1971 tarihinde ölümünden kısa bir süre önce 19 yaşındaki oğlu Jean Claude’u kendisinden sonraki ‘ömür boyu başkan’ ilan etti. Onu da oylamayla yaptı ama. Demokrasi her şeyin başı! 2 milyon 391 bin 916 ‘evet’ oyu çıktı o gün. Fakat lanet olsun! Bu kez sandıkta 1 adet hayır, 2 adet de çekimser oy vardı!
Küçük oğlan aslında serserinin tekiydi ve siyaset umurunda değildi. Yatlar, hızlı arabalar, kadınlar… Ama kısa sürede paranın kokusunu aldı ve işe sarıldı. Doktor filan değildi ama ‘Bebe Doc’ adını sevdi sonradan.

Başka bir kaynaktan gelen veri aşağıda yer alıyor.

-- pv_equiv track=rewrite | github.com/chaos-git/coding-practice | leetcode/algorithms/trapping-rain-water.py | compute_hidden
-- ===== SOURCE A (Python) =====
-- def compute_hidden(heights, index, step):
--     shadow = 0
--     max_height = 0
--     while index >= 0 and index < len(heights):
--         if heights[index] > max_height:
--             max_height = heights[index]
--         else:
--             shadow += max_height - heights[index]
--             index += step
--     return (shadow, max_height)
-- ===== SOURCE B (Python) =====
-- def compute_hidden(heights, index, step):
--     n = len(heights)
--     if index < 0 or index >= n:
--         return (0, 0)
--     if step > 0:
--         k = -((index - n) // step)      # ceil((n - index) / step) trips
--     else:
--         k = index // (-step) + 1        # trips until the index drops below 0
--     seq = [heights[index + j * step] for j in range(k)]
--     maxes = []
--     m = 0
--     for h in seq:
--         m = max(m, h)
--         maxes.append(m)
--     shadow = sum(mm - h for mm, h in zip(maxes, seq))
--     return (shadow, m)
-- ===== Notes on version B (the rewrite author's own statement) =====
-- stated objective: alternative
-- what changed: A's single stateful while-loop (which revisits an index after each new maximum and never advances then) is replaced by a closed-form trip count via floor division, a direct index comprehension, a prefix-maximum table and a zip/sum aggregation.
import Mathlib
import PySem

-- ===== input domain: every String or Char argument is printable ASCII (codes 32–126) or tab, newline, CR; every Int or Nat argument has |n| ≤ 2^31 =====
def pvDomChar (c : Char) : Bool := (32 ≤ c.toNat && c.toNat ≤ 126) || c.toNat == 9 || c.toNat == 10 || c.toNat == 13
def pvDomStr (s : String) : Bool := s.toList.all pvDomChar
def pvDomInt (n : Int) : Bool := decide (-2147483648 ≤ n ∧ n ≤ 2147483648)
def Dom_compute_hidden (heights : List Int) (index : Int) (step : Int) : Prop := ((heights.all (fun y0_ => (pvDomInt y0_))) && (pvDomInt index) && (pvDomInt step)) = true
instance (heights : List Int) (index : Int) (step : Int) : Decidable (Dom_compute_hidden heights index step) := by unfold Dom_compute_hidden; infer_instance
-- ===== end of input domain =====

-- B replaces A's single stateful while-loop by a closed-form trip count plus a prefix-max
-- table and a zip/sum aggregation (objective: alternative decomposition, same cost).

-- ===== PORT A =====
-- A's while-loop; fuel 2*len+1 suffices whenever step ≠ 0 (each position is visited at
-- most twice), proved below; with step = 0 and an in-range index the Python loops forever
-- (outside Pre_), where this port just stops.
def aLoop (heights : List Int) (step : Int) : Nat → Int → Int → Int → Int × Int
  | 0, _, shadow, mx => (shadow, mx)
  | fuel + 1, index, shadow, mx =>
    if 0 ≤ index ∧ index < (heights.length : Int) then
      let h := PySem.List.pyGetD heights index 0
      if h > mx then aLoop heights step fuel index shadow h
      else aLoop heights step fuel (index + step) (shadow + (mx - h)) mx
    else (shadow, mx)

def compute_hidden (heights : List Int) (index : Int) (step : Int) : Int × Int :=
  aLoop heights step (2 * heights.length + 1) index 0 0

-- ===== PORT B =====
-- the trip count k of Source B
def bK (n index step : Int) : Int :=
  if step > 0 then -(PySem.Int.floordiv (index - n) step)
  else PySem.Int.floordiv index (-step) + 1

-- the body of Source B's prefix-max loop (state: maxes table so far, running max m)
def pmF (acc : List Int × Int) (h : Int) : List Int × Int :=
  (acc.1 ++ [max acc.2 h], max acc.2 h)

-- Source B after the early return: build seq, fold the prefix-max table, zip-and-sum
def bAgg (seq : List Int) : Int × Int :=
  (((seq.foldl pmF ([], 0)).1.zip seq).foldl (fun s p => s + (p.1 - p.2)) 0,
   (seq.foldl pmF ([], 0)).2)

def compute_hidden_alt (heights : List Int) (index : Int) (step : Int) : Int × Int :=
  if index < 0 ∨ index ≥ (heights.length : Int) then (0, 0)
  else bAgg ((PySem.List.pyRange 0 (bK (heights.length : Int) index step) 1).map
               (fun j => PySem.List.pyGetD heights (index + j * step) 0))

-- ===== PRECONDITION & SPEC =====
-- Pre_ excludes only step = 0 with an in-range index: there A's while-loop never
-- terminates (index is never advanced out of range), and B divides by zero.
def Pre_compute_hidden (heights : List Int) (index : Int) (step : Int) : Prop :=
  step ≠ 0 ∨ index < 0 ∨ (heights.length : Int) ≤ index
instance (heights : List Int) (index : Int) (step : Int) : Decidable (Pre_compute_hidden heights index step) := by unfold Pre_compute_hidden; infer_instance

def pvWitness_compute_hidden : List Int × Int × Int := ([3, 0, 2, 1], 0, 1)

def Spec_compute_hidden (heights : List Int) (index : Int) (step : Int) (out : Int × Int) : Prop := out = compute_hidden_alt heights index step
instance (heights : List Int) (index : Int) (step : Int) (out : Int × Int) : Decidable (Spec_compute_hidden heights index step out) := by unfold Spec_compute_hidden; infer_instance

-- ===== CLAIM (what is proved, stated in full; the proofs are below) =====
def Claim_equal_compute_hidden : Prop := ∀ (heights : List Int) (index : Int) (step : Int), Dom_compute_hidden heights index step → Pre_compute_hidden heights index step → Spec_compute_hidden heights index step (compute_hidden heights index step)

-- ===== LEMMAS AND PROOFS =====

-- one abstract visit step: what A's loop does, net, per visited position
def stepFn (sm : Int × Int) (h : Int) : Int × Int :=
  if h > sm.2 then (sm.1, h) else (sm.1 + (sm.2 - h), sm.2)

-- the list of heights A visits starting at `index`, r visits long
def seqFrom (heights : List Int) (step : Int) : Int → Nat → List Int
  | _, 0 => []
  | index, r + 1 => PySem.List.pyGetD heights index 0 :: seqFrom heights step (index + step) r

-- trip count (meaningful for step ≠ 0, index in range): matches B's k
def rc (n index step : Int) : Int := bK n index step

def rcN (heights : List Int) (index step : Int) : Nat :=
  if 0 ≤ index ∧ index < (heights.length : Int) then (rc (heights.length : Int) index step).toNat else 0

lemma rc_pos (n index step : Int) (hs : step ≠ 0) (h0 : 0 ≤ index) (h1 : index < n) :
    1 ≤ rc n index step := by
  unfold rc bK
  rcases lt_trichotomy step 0 with hlt | heq | hgt
  · rw [if_neg (by omega)]
    have := Int.ediv_nonneg h0 (by omega : (0:Int) ≤ -step)
    rw [PySem.Int.floordiv_eq_ediv_of_pos (by omega)]
    omega
  · omega
  · rw [if_pos hgt, PySem.Int.floordiv_eq_ediv_of_pos hgt]
    have := Int.ediv_neg_of_neg_of_pos (by omega : index - n < 0) hgt
    omega

lemma rc_le (n index step : Int) (hs : step ≠ 0) (h0 : 0 ≤ index) (h1 : index < n) :
    rc n index step ≤ n := by
  unfold rc bK
  rcases lt_trichotomy step 0 with hlt | heq | hgt
  · rw [if_neg (by omega), PySem.Int.floordiv_eq_ediv_of_pos (by omega)]
    have := Int.ediv_le_self (-step) h0
    omega
  · omega
  · rw [if_pos hgt, PySem.Int.floordiv_eq_ediv_of_pos hgt]
    have hle : index - n ≤ (index - n) / step := by
      rw [Int.le_ediv_iff_mul_le hgt]
      nlinarith
    omega

lemma rc_dec (n index step : Int) (hs : step ≠ 0) (h0 : 0 ≤ index) (h1 : index < n)
    (h2 : 0 ≤ index + step) (h3 : index + step < n) :
    rc n (index + step) step = rc n index step - 1 := by
  unfold rc bK
  rcases lt_trichotomy step 0 with hlt | heq | hgt
  · rw [if_neg (by omega), if_neg (by omega),
      PySem.Int.floordiv_eq_ediv_of_pos (by omega : (0:Int) < -step),
      PySem.Int.floordiv_eq_ediv_of_pos (by omega : (0:Int) < -step)]
    have := Int.add_mul_ediv_right index (-1) (by omega : -step ≠ 0)
    have he : index + step = index + -1 * -step := by ring
    rw [he]
    omega
  · omega
  · rw [if_pos hgt, if_pos hgt, PySem.Int.floordiv_eq_ediv_of_pos hgt,
      PySem.Int.floordiv_eq_ediv_of_pos hgt]
    have := Int.add_mul_ediv_right (index - n) 1 (by omega : step ≠ 0)
    have he : index + step - n = index - n + 1 * step := by ring
    rw [he]
    omega

lemma rc_last (n index step : Int) (hs : step ≠ 0) (h0 : 0 ≤ index) (h1 : index < n)
    (hout : ¬ (0 ≤ index + step ∧ index + step < n)) :
    rc n index step = 1 := by
  unfold rc bK
  rcases lt_trichotomy step 0 with hlt | heq | hgt
  · rw [if_neg (by omega), PySem.Int.floordiv_eq_ediv_of_pos (by omega : (0:Int) < -step)]
    have hlt2 : index < -step := by omega
    rw [Int.ediv_eq_zero_of_lt h0 hlt2]
    norm_num
  · omega
  · rw [if_pos hgt, PySem.Int.floordiv_eq_ediv_of_pos hgt]
    have hge : n ≤ index + step := by omega
    have := Int.add_mul_ediv_right (index - n) 1 (by omega : step ≠ 0)
    have hz : (index - n + 1 * step) / step = 0 :=
      Int.ediv_eq_zero_of_lt (by omega) (by omega)
    omega

lemma aLoop_eq (heights : List Int) (step : Int) (hs : step ≠ 0) :
    ∀ (r : Nat) (index shadow mx : Int) (fuel : Nat), 2 * r ≤ fuel →
    rcN heights index step = r →
    aLoop heights step fuel index shadow mx
      = (seqFrom heights step index r).foldl stepFn (shadow, mx) := by
  intro r
  induction r with
  | zero =>
    intro index shadow mx fuel _ hr
    have hout : ¬ (0 ≤ index ∧ index < (heights.length : Int)) := by
      intro hin
      have h1 := rc_pos (heights.length : Int) index step hs hin.1 hin.2
      unfold rcN at hr
      rw [if_pos hin] at hr
      omega
    cases fuel with
    | zero => simp [aLoop, seqFrom]
    | succ f => simp [aLoop, if_neg hout, seqFrom]
  | succ r ih =>
    intro index shadow mx fuel hfuel hr
    have hin : 0 ≤ index ∧ index < (heights.length : Int) := by
      by_contra hc
      unfold rcN at hr
      rw [if_neg hc] at hr
      omega
    have hrc : rc (heights.length : Int) index step = (r : Int) + 1 := by
      have h1 := rc_pos (heights.length : Int) index step hs hin.1 hin.2
      unfold rcN at hr
      rw [if_pos hin] at hr
      omega
    have hnext : rcN heights (index + step) step = r := by
      unfold rcN
      by_cases hin2 : 0 ≤ index + step ∧ index + step < (heights.length : Int)
      · rw [if_pos hin2, rc_dec (heights.length : Int) index step hs hin.1 hin.2 hin2.1 hin2.2, hrc]
        omega
      · rw [if_neg hin2]
        have := rc_last (heights.length : Int) index step hs hin.1 hin.2 hin2
        omega
    obtain ⟨f, rfl⟩ : ∃ f, fuel = f + 1 := ⟨fuel - 1, by omega⟩
    set h := PySem.List.pyGetD heights index 0 with hh
    rw [show seqFrom heights step index (r + 1)
          = h :: seqFrom heights step (index + step) r from rfl, List.foldl_cons]
    by_cases hgt : h > mx
    · obtain ⟨f', rfl⟩ : ∃ f', f = f' + 1 := ⟨f - 1, by omega⟩
      have e1 : aLoop heights step (f' + 1 + 1) index shadow mx
          = aLoop heights step (f' + 1) index shadow h := by
        simp only [aLoop, if_pos hin, ← hh]
        rw [if_pos hgt]
      have e2 : aLoop heights step (f' + 1) index shadow h
          = aLoop heights step f' (index + step) (shadow + (h - h)) h := by
        simp only [aLoop, if_pos hin, ← hh]
        rw [if_neg (by omega : ¬ h > h)]
      rw [e1, e2, show shadow + (h - h) = shadow from by ring,
        ih (index + step) shadow h f' (by omega) hnext]
      have : stepFn (shadow, mx) h = (shadow, h) := by
        unfold stepFn; rw [if_pos hgt]
      rw [this]
    · have e1 : aLoop heights step (f + 1) index shadow mx
          = aLoop heights step f (index + step) (shadow + (mx - h)) mx := by
        simp only [aLoop, if_pos hin, ← hh]
        rw [if_neg hgt]
      rw [e1, ih (index + step) (shadow + (mx - h)) mx f (by omega) hnext]
      have : stepFn (shadow, mx) h = (shadow + (mx - h), mx) := by
        unfold stepFn; rw [if_neg hgt]
      rw [this]

-- B's visit list equals seqFrom
lemma range_seq (heights : List Int) (step : Int) :
    ∀ (r : Nat) (index : Int),
    (List.range r).map (fun k : Nat => PySem.List.pyGetD heights (index + (k : Int) * step) 0)
      = seqFrom heights step index r := by
  intro r
  induction r with
  | zero => intro index; rfl
  | succ r ih =>
    intro index
    rw [List.range_succ_eq_map]
    simp only [List.map_cons, List.map_map]
    rw [show seqFrom heights step index (r + 1)
          = PySem.List.pyGetD heights index 0 :: seqFrom heights step (index + step) r from rfl]
    congr 1
    · norm_num
    · rw [← ih (index + step)]
      apply List.map_congr_left
      intro k _
      simp only [Function.comp_apply]
      congr 1
      push_cast
      ring

-- the prefix-max fold only appends to its list accumulator
lemma pm_append (seq : List Int) :
    ∀ (pre : List Int) (m : Int),
    seq.foldl pmF (pre, m)
      = (pre ++ (seq.foldl pmF ([], m)).1, (seq.foldl pmF ([], m)).2) := by
  induction seq with
  | nil => intro pre m; simp
  | cons h t ih =>
    intro pre m
    simp only [List.foldl_cons, pmF, List.nil_append]
    rw [ih (pre ++ [max m h]) (max m h), ih [max m h] (max m h)]
    simp

-- B's two-pass aggregation equals the one-pass stepFn fold
lemma b_main (seq : List Int) :
    ∀ (m s : Int),
    (((seq.foldl pmF ([], m)).1.zip seq).foldl (fun s p => s + (p.1 - p.2)) s,
     (seq.foldl pmF ([], m)).2)
      = seq.foldl stepFn (s, m) := by
  induction seq with
  | nil => intro m s; simp
  | cons h t ih =>
    intro m s
    simp only [List.foldl_cons, pmF, List.nil_append]
    rw [pm_append t [max m h] (max m h)]
    simp only [List.cons_append, List.nil_append, List.zip_cons_cons, List.foldl_cons]
    rw [ih (max m h) (s + (max m h - h))]
    have : stepFn (s, m) h = (s + (max m h - h), max m h) := by
      unfold stepFn
      by_cases hc : h ≤ m
      · rw [if_neg (by simpa using not_lt.mpr hc), max_eq_left hc]
      · rw [if_pos (by simpa using lt_of_not_ge hc), max_eq_right (le_of_not_ge hc)]
        have he : s + (h - h) = s := by ring
        rw [he]
    rw [this]

-- ===== VERDICT (by name: the statement is the Claim_ definition above) =====
theorem compute_hidden_spec : Claim_equal_compute_hidden := by
  intro heights index step _ hpre
  unfold Spec_compute_hidden compute_hidden compute_hidden_alt
  by_cases hin : 0 ≤ index ∧ index < (heights.length : Int)
  · have hs : step ≠ 0 := by
      rcases hpre with h | h | h
      · exact h
      · omega
      · omega
    rw [if_neg (by omega : ¬ (index < 0 ∨ index ≥ (heights.length : Int)))]
    have hrc1 := rc_pos (heights.length : Int) index step hs hin.1 hin.2
    have hrc2 := rc_le (heights.length : Int) index step hs hin.1 hin.2
    have hrcN : rcN heights index step = (rc (heights.length : Int) index step).toNat := by
      unfold rcN; rw [if_pos hin]
    set r : Nat := (rc (heights.length : Int) index step).toNat with hrdef
    have hk : bK (heights.length : Int) index step = (r : Int) := by
      rw [hrdef]
      unfold rc at hrc1 ⊢
      omega
    rw [hk, PySem.List.pyRange_one]
    have hcast : (((r : Int)) - 0).toNat = r := by omega
    rw [hcast, List.map_map]
    have hfun : ((fun j => PySem.List.pyGetD heights (index + j * step) 0) ∘ (fun k : Nat => (0 : Int) + (k : Int)))
        = fun k : Nat => PySem.List.pyGetD heights (index + (k : Int) * step) 0 := by
      funext k
      simp only [Function.comp_apply, zero_add]
    rw [hfun, range_seq heights step r index]
    rw [aLoop_eq heights step hs r index 0 0 (2 * heights.length + 1) (by omega) hrcN]
    unfold bAgg
    exact (b_main (seqFrom heights step index r) 0 0).symm
  · rw [if_pos (by omega : index < 0 ∨ index ≥ (heights.length : Int))]
    simp only [aLoop, if_neg hin]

İyice batırdı ülkeyi ama kendisini epey kalkındırdı. Tütün acentesinden emeklilik fonuna kadar düzinelerce devlet kurumundan 300 ile 800 milyon dolar arası bir miktarı ülke dışında, İsviçre’de istifledi.
Kokainde iyi para var!
Yoksulluk ve sokaklardaki AİDS korkunçtu ve ‘Bebe Doc’ bu arada gelen uluslararası yardımların yüzde seksenini cebe indirmişti. Yaptığı düğün üç milyon dolara mal olmuştu. Sadece havai fişekler yüz bin dolardı. Bebe Doc bütün sokakların viskiyle yıkanmasını emrettiğinde Haiti’de açlık kol geziyordu. Sonra da kokain işine girdiler ailecek. Arada, hayırlı bir evlat olarak, annesini bile ülkeden attırdı!
Sonunda, 1985’te isyan başladı. 1986’ya kadar bütün şehirlere yayıldı. Baskı yetmedi bu kez. Ocak 1986’da Reagan yönetimi, Duvalier’e Haiti’den ayrılması için baskı yapmaya başladı. Sonunda 7 Şubat 1986’da ABD Hava Kuvvetleri tarafından Fransa’ya götürüldü.
Fransa’da, Alpler ve Riviera arasında önce lüks bir hayat yaşadı. Sonra boşandığı eşine yüklü bir para verince biraz ‘yoksullaştı.’ Sonunda dönüp dolaşıp Ocak 2011’de yeniden Haiti’ye döndü. Kendisi büyük depremde 200 bin insanını kaybeden ülkesine ‘yardım’ için gelmişti ama aslında ABD bankalarında bloke edilmiş 4 milyon dolarının peşindeydi. Gözaltına alındı ama bir şey çıkmadı. Başkentin lüks villalarında güzel bir ‘ev hapsi’ yaşadıktan sonra 2014’te öldüğünde, Küresel Yolsuzluk Raporu’nda en kötüler arasında 6. sıradaydı. Babaoğul 29 yılda toplam 50 bin kişiyi katletmişti; açlıktan ölenler hariç! Baba-oğul, yediler ve bitirdiler Haiti’yi. Geriye kalan, açlık, yoksulluk ve salgın hastalıklar oldu. Küba’nın üç adım ötesinde Küba olmaktan korundular ama Haiti diye bir şey kalmadı sonunda.
Hani bizde yaygındır ya, ‘yiye yiye bitiremediler’ denir. Yok, öyle değil! Haiti kanıtladı: Bir ülkeyi yiye yiye bitirmek mümkündür!